ICC Cricket World Cup 2011 / Features
World Cup 2011
Resurgent Duminy rides new wave
JP Duminy's career is still defined by his match-winning century in his debut Test series against Australia, but he is now ready to add more dimensions to it
Firdose Moonda in Nagpur
March 11, 2011
JP Duminy in mid-air, bat in one hand, punching air with the other, smile as wide as the distance between third man and long-on and Mark Nicholas' voice saying, "You beauty, you superstar!" It's that image and those words that christened Duminy into international cricket after a match-winning century in Melbourne that saw South Africa win the Test and the series against Australia.
Almost three years have passed and those two things still define his career but he is ready to add to it. "I place a lot of expectation on myself," Duminy told ESPNcricinfo in Nagpur. "My own goals aren't necessarily score-oriented but to put in performances when the team needs me most."
It's a big statement to make for someone who can still be considered a young player, 26 years old and 26 ODIs away from playing 100, but Duminy has had to grow up quickly.
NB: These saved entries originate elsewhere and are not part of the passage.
def stepA (st : PySem.Dict String Int × PySem.Dict String (List Int)) (p : Int × String) :
    PySem.Dict String Int × PySem.Dict String (List Int) :=
  let index_dict := st.1
  let duplicate_dict := st.2
  if index_dict.contains p.2 then
    if duplicate_dict.contains p.2 then
      (index_dict, duplicate_dict.insert p.2 (duplicate_dict.getD p.2 [] ++ [p.1]))
    else
      (index_dict, duplicate_dict.insert p.2 [index_dict.getD p.2 0, p.1])
  else (index_dict.insert p.2 p.1, duplicate_dict)

theorem stateA_inv (l : List String) :
    (∀ n, ((PySem.List.enumerate l 0).foldl stepA (PySem.Dict.empty, PySem.Dict.empty)).1.contains n
        = decide (n ∈ l)) ∧
    (∀ n, ((PySem.List.enumerate l 0).foldl stepA (PySem.Dict.empty, PySem.Dict.empty)).1.getD n 0
        = (idxs l n).headD 0) ∧
    ((PySem.List.enumerate l 0).foldl stepA (PySem.Dict.empty, PySem.Dict.empty)).2.items = refD l := by
  induction l using List.reverseRecOn with
  | nil =>
    refine ⟨fun n => ?_, fun n => ?_, ?_⟩
    · simp [PySem.List.enumerate_nil, PySem.Dict.contains_empty]
    · simp [PySem.List.enumerate_nil, PySem.Dict.getD_empty, idxs]
    · simp [PySem.List.enumerate_nil, refD, secondsOf, PySem.Dict.empty]
  | append_singleton l x ih =>
    obtain ⟨ih1, ih2, ih3⟩ := ih
    have hfold : (PySem.List.enumerate (l ++ [x]) 0).foldl stepA (PySem.Dict.empty, PySem.Dict.empty)
        = stepA ((PySem.List.enumerate l 0).foldl stepA (PySem.Dict.empty, PySem.Dict.empty))
            ((l.length : Int), x) := by
      rw [PySem.List.enumerate_append]
      have he : PySem.List.enumerate [x] ((0 : Int) + l.length) = [((l.length : Int), x)] := by
        simp [PySem.List.enumerate_cons, PySem.List.enumerate_nil]
      rw [he, List.foldl_append]
      rfl
    set st := (PySem.List.enumerate l 0).foldl stepA (PySem.Dict.empty, PySem.Dict.empty) with hst
    -- keys of the duplicate dict
    have hkeys : st.2.keys = secondsOf l := by
      simp only [PySem.Dict.keys, ih3, refD, List.map_map]
      simp [Function.comp_def]
    have hnodupk : st.2.keys.Nodup := by rw [hkeys]; exact nodup_secondsOf l
    have hcont2 : ∀ n, st.2.contains n = decide (n ∈ secondsOf l) := by
      intro n
      rw [PySem.Dict.contains_eq_decide_mem_keys, hkeys]
    have hgetD2 : x ∈ secondsOf l → st.2.getD x [] = idxs l x := by
      intro hx
      exact PySem.Dict.getD_of_mem_items _
        (by rw [ih3]; exact List.mem_map_of_mem hx) hnodupk _
    by_cases hmem : x ∈ l
    · have hc1 : st.1.contains x = true := by rw [ih1]; simpa using hmem
      by_cases h2 : 2 ≤ l.count x
      · -- x already a duplicate: append to its entry
        have hc2 : st.2.contains x = true := by
          rw [hcont2]; simpa using (mem_secondsOf_iff l x).mpr h2
        have hne1 : l.count x ≠ 1 := by omega
        refine ⟨fun n => ?_, fun n => ?_, ?_⟩ <;>
          rw [hfold] <;> simp only [stepA, hc1, hc2, if_true]
        · rw [ih1, decide_eq_decide]
          simp only [List.mem_append, List.mem_singleton]
          exact ⟨Or.inl, fun h => h.elim id (fun h => h ▸ hmem)⟩
        · rw [ih2, idxs_snoc]
          by_cases hx : x = n
          · subst hx
            have : idxs l x ≠ [] := by
              intro h
              have := length_idxs l x
              rw [h] at this
              simp at this
              omega
            simp only [beq_self_eq_true, if_true]
            obtain ⟨a, as, ha⟩ := List.exists_cons_of_ne_nil this
            rw [ha]
            simp
          · simp [hx]
        · rw [PySem.Dict.items_insert_of_contains _ _ hc2, ih3,
            hgetD2 ((mem_secondsOf_iff l x).mpr h2), refD, refD, secondsOf_snoc,
            if_neg hne1, List.append_nil, List.map_map]
          refine List.map_congr_left (fun n hn => ?_)
          simp only [Function.comp_def]
          by_cases hx : n = x
          · subst hx
            simp [idxs_snoc]
          · simp [idxs_snoc, hx, Ne.symm hx]
      · -- second occurrence: create the entry
        have hcc : l.count x = 1 := by
          have := List.count_pos_iff.mpr hmem
          omega
        have hc2 : st.2.contains x = false := by
          rw [hcont2]
          simp [mem_secondsOf_iff, hcc]
        have hlen1 : (idxs l x).length = 1 := by rw [length_idxs, hcc]
        obtain ⟨a, ha⟩ := List.length_eq_one_iff.mp hlen1
        refine ⟨fun n => ?_, fun n => ?_, ?_⟩ <;>
          rw [hfold] <;>
          simp only [stepA, hc1, hc2, if_true, Bool.false_eq_true, if_false]
        · rw [ih1, decide_eq_decide]
          simp only [List.mem_append, List.mem_singleton]
          exact ⟨Or.inl, fun h => h.elim id (fun h => h ▸ hmem)⟩
        · rw [ih2, idxs_snoc]
          by_cases hx : x = n
          · subst hx
            rw [ha]
            simp
          · simp [hx]
        · rw [PySem.Dict.items_insert_of_not_contains _ _ hc2, ih3, ih2,
            refD, refD, secondsOf_snoc, if_pos hcc, List.map_append]
          congr 1
          · refine List.map_congr_left (fun n hn => ?_)
            have hne : n ≠ x := by
              intro h
              have := (mem_secondsOf_iff l n).mp hn
              rw [h, hcc] at this
              omega
            simp [idxs_snoc, hne, Ne.symm hne]
          · rw [ha]
            simp [idxs_snoc, ha]
    · -- first occurrence of x
      have hc1 : st.1.contains x = false := by rw [ih1]; simpa using hmem
      have hcc : l.count x = 0 := List.count_eq_zero.mpr hmem
      have hnil : idxs l x = [] := by
        have := length_idxs l x
        rw [hcc] at this
        exact List.length_eq_zero_iff.mp this
      refine ⟨fun n => ?_, fun n => ?_, ?_⟩ <;>
        rw [hfold] <;> simp only [stepA, hc1, Bool.false_eq_true, if_false]
      · rw [PySem.Dict.contains_insert, ih1]
        by_cases hx : n = x
        · subst hx
          simp
        · simp [hx, List.mem_append, Ne.symm hx]
      · rw [PySem.Dict.getD_insert, ih2, idxs_snoc]
        by_cases hx : n = x
        · subst hx
          rw [hnil]
          simp
        · simp [hx, Ne.symm hx]
      · rw [ih3, refD, refD, secondsOf_snoc, if_neg (by omega : ¬ l.count x = 1),
          List.append_nil]
        refine List.map_congr_left (fun n hn => ?_)
        have hne : n ≠ x := by
          intro h
          have := (mem_secondsOf_iff l n).mp hn
          subst h
          omega
        simp [idxs_snoc, hne, Ne.symm hne]
-- pv_equiv track=rewrite | github.com/kdh610/CodingTest | 프로그래머스/2/388353. 지게차와 크레인/지게차와 크레인.py | solution
-- ===== SOURCE A (Python) =====
-- from collections import defaultdict, deque
--
-- def solution(storage, requests):
--     n = len(storage)
--     m = len(storage[0])
--
--     # 1. 초기화
--     # storage를 수정 가능한 리스트의 리스트로 변환
--     grid = [list(row) for row in storage]
--
--     # 아이템 종류별 위치 저장 (조회를 빠르게 하기 위함)
--     item_locations = defaultdict(set)
--     for r in range(n):
--         for c in range(m):
--             item_locations[grid[r][c]].add((r, c))
--
--     # 남은 컨테이너 수
--     remaining_items = n * m
--
--     # '접근 가능한 빈 공간'을 추적하는 배열
--     accessible_empty = [[False] * m for _ in range(n)]
--
--     # 방향 벡터 (상, 하, 좌, 우)
--     dy = [-1, 1, 0, 0]
--     dx = [0, 0, -1, 1]
--
--     def forklift(y, x):
--
--         for i in range(4):
--             ny = y + dy[i]
--             nx = x + dx[i]
--             if 0 <= ny < n and 0 <= nx < m:
--                 if accessible_empty[ny][nx]:
--                     return True
--             else:
--                 return True
--         return False
--
--     # 2. 메인 로직: 요청 처리 루프
--     for req in requests:
--         item_type = req[0]
--
--         # 처리해야 할 좌표들 (set을 list로 변환하여 순회 중 변경에 영향 없도록 함)
--         coords_to_process = list(item_locations[item_type])
--
--         # 새로 접근 가능해진 빈 공간들을 담을 큐
--         newly_accessible_q = deque()
--
--         # 제거된 컨테이너 좌표
--         removed_coords = set()
--
--         if len(req) == 1:  # 지게차(Forklift) 요청
--             for r, c in coords_to_process:
--                 is_accessible = forklift(r, c)
--
--                 if is_accessible:
--                     removed_coords.add((r, c))
--                     grid[r][c] = '-'
--                     newly_accessible_q.append((r, c))  # 새로 생긴 빈 공간은 이제 접근 가능
--
--         else:  # 크레인(Crane) 요청
--             for r, c in coords_to_process:
--                 removed_coords.add((r, c))
--                 grid[r][c] = '-'
--
--                 # 새로 생긴 빈 공간이 경계에 있거나, 기존의 '접근 가능한 빈 공간'과 인접하면 큐에 추가
--                 is_seed =  forklift(r, c)
--                 if is_seed:
--                     newly_accessible_q.append((r, c))
--
--         # 3. 상태 업데이트
--         if removed_coords:
--             remaining_items -= len(removed_coords)
--             item_locations[item_type] -= removed_coords
--
--         # 4. '접근 가능한 빈 공간' 전파 (BFS)
--         # 새로 생긴 '접근 가능한 빈 공간'들로부터 탐색을 시작하여,
--         # 이로 인해 연결되는 다른 모든 빈 공간들의 상태를 업데이트
--         while newly_accessible_q:
--             r, c = newly_accessible_q.popleft()
--
--             if accessible_empty[r][c]:
--                 continue
--
--             accessible_empty[r][c] = True
--
--             for i in range(4):
--                 nr, nc = r + dy[i], c + dx[i]
--                 if 0 <= nr < n and 0 <= nc < m and not accessible_empty[nr][nc] and grid[nr][nc] == '-':
--                     newly_accessible_q.append((nr, nc))
--
--     return remaining_items
-- ===== SOURCE B (Python) =====
-- def solution(storage, requests):
--     n = len(storage)
--     m = len(storage[0])
--     removed = set()
--     acc = set()
--
--     def exposed(r, c):
--         for rr, cc in ((r - 1, c), (r + 1, c), (r, c - 1), (r, c + 1)):
--             if not (0 <= rr < n and 0 <= cc < m) or (rr, cc) in acc:
--                 return True
--         return False
--
--     def near_acc(r, c):
--         for rr, cc in ((r - 1, c), (r + 1, c), (r, c - 1), (r, c + 1)):
--             if 0 <= rr < n and 0 <= cc < m and (rr, cc) in acc:
--                 return True
--         return False
--
--     for req in requests:
--         t = req[0]
--         pend = [(r, c) for r in range(n) for c in range(m)
--                 if storage[r][c] == t and (r, c) not in removed]
--         if len(req) == 1:
--             pend = [p for p in pend if exposed(*p)]
--         seeds = [p for p in pend if exposed(*p)]
--         removed.update(pend)
--         acc.update(seeds)
--         changed = True
--         while changed:
--             changed = False
--             for r in range(n):
--                 for c in range(m):
--                     if (r, c) not in acc and ((r, c) in removed or storage[r][c] == '-') and near_acc(r, c):
--                         acc.add((r, c))
--                         changed = True
--     return n * m - len(removed)
-- ===== Notes on version B (the rewrite author's own statement) =====
-- stated objective: alternative
-- what changed: B drops A's mutable grid, per-item location index, boolean accessibility matrix and deque BFS; it keeps just two coordinate sets (removed, accessible) over the immutable storage, rescans the grid for each request's candidates, and closes accessibility by whole-grid sweeps to a fixpoint instead of an incremental queue flood.
import Mathlib
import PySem

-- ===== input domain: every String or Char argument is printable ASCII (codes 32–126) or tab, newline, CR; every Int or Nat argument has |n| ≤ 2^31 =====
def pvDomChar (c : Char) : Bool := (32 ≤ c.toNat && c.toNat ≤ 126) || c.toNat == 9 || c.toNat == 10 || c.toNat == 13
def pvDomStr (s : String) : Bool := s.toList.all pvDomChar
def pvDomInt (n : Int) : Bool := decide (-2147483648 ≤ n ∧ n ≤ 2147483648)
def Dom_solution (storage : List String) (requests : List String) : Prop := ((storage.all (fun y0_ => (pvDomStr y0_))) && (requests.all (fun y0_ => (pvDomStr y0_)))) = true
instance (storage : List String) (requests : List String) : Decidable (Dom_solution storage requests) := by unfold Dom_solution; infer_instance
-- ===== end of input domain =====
In a team where youth is sprouting regularly, Duminy is one of the most experienced and his role, at No. 5 in the batting line-up, is a crucial one. "I have to play a sort of in-between role and I try to help out the younger players when I can but also learn where I can. "
It's not just from a personality perspective that Duminy has to be sandwiched between two worlds, but also at the crease. With the top four of Graeme Smith, Hashim Amla, Jacques Kallis and AB de Villiers shouldering the bulk of the run-scoring responsibility, it means Duminy's role changes with the situation.
In all likelihood, he may have to support one of the top four but if there is a collapse, he will have to play a role similar to the one they would, steadying the ship while marshalling the lower order, a consolidator and aggressor. If there is a platform laid for him, he has to come and take off - like he did against Netherlands in Mohali. "I really enjoyed that innings, because it was one of those situations where I could just go for it. The timing was there, I had been working hard in the nets and it was good to see it come off."
Things have all started coming back together for Duminy, which may he why he was so pleased with the way his plan worked against Netherlands. It wasn't always this way. After a tough 2009-10 season, in which South Africa fared poorly against England, he averaged below 30 and there was continued criticism about his ability to play the short ball. The shooting star he once was came crashing down to earth in dramatic fashion. He lost his place in the national side along with some of his confidence.
"It wasn't easy," he said. "I got to a stage where I was training harder and harder and nothing was changing." Having fared so well against Australia, who were then ranked No 1, Duminy found it "difficult to accept what was going on." He didn't resort to anything drastic, no major changes in technique although some had told him that was the only solution. "I decided to just ride the wave, knowing that things would get better."
The mending began with a century against Zimbabwe at the start of the season. This time - unlike the season before, when his first ODI century against the same hapless Zimbabwe attack was the highlight - it was the start of a new beginning. Two half-centuries against Pakistan in the United Arab Emirates, three against India at home, even more of a can-do attitude than before and Duminy is ready to start creating more images of his career.
This is the second time he is visiting the subcontinent in the past year. He batted only once the last time, and knows that the demands on him will be much greater this time. "I expected the same things at this World Cup as with a tour to India, conditions wise, but obviously being the World Cup, it would be longer with more breaks in between." With the time Duminy has spent in the IPL, the conditions are no surprise to him. "Spin plays a major role and you have to get your head around that, but I haven't made any big adjustments."
The change, if there is one, is in the team itself. South Africa, once known for being predictable and formulaic, have a dynamic bowling attack and an attitude that they believe will counter accusations of failing under pressure. "As a team we want to help and support each other as much as possible. The team comes first and we all want to do as best as we can for that." It sounds as if the next image Duminy wants to define his career with is one with 14 other squad members and maybe a World Cup trophy.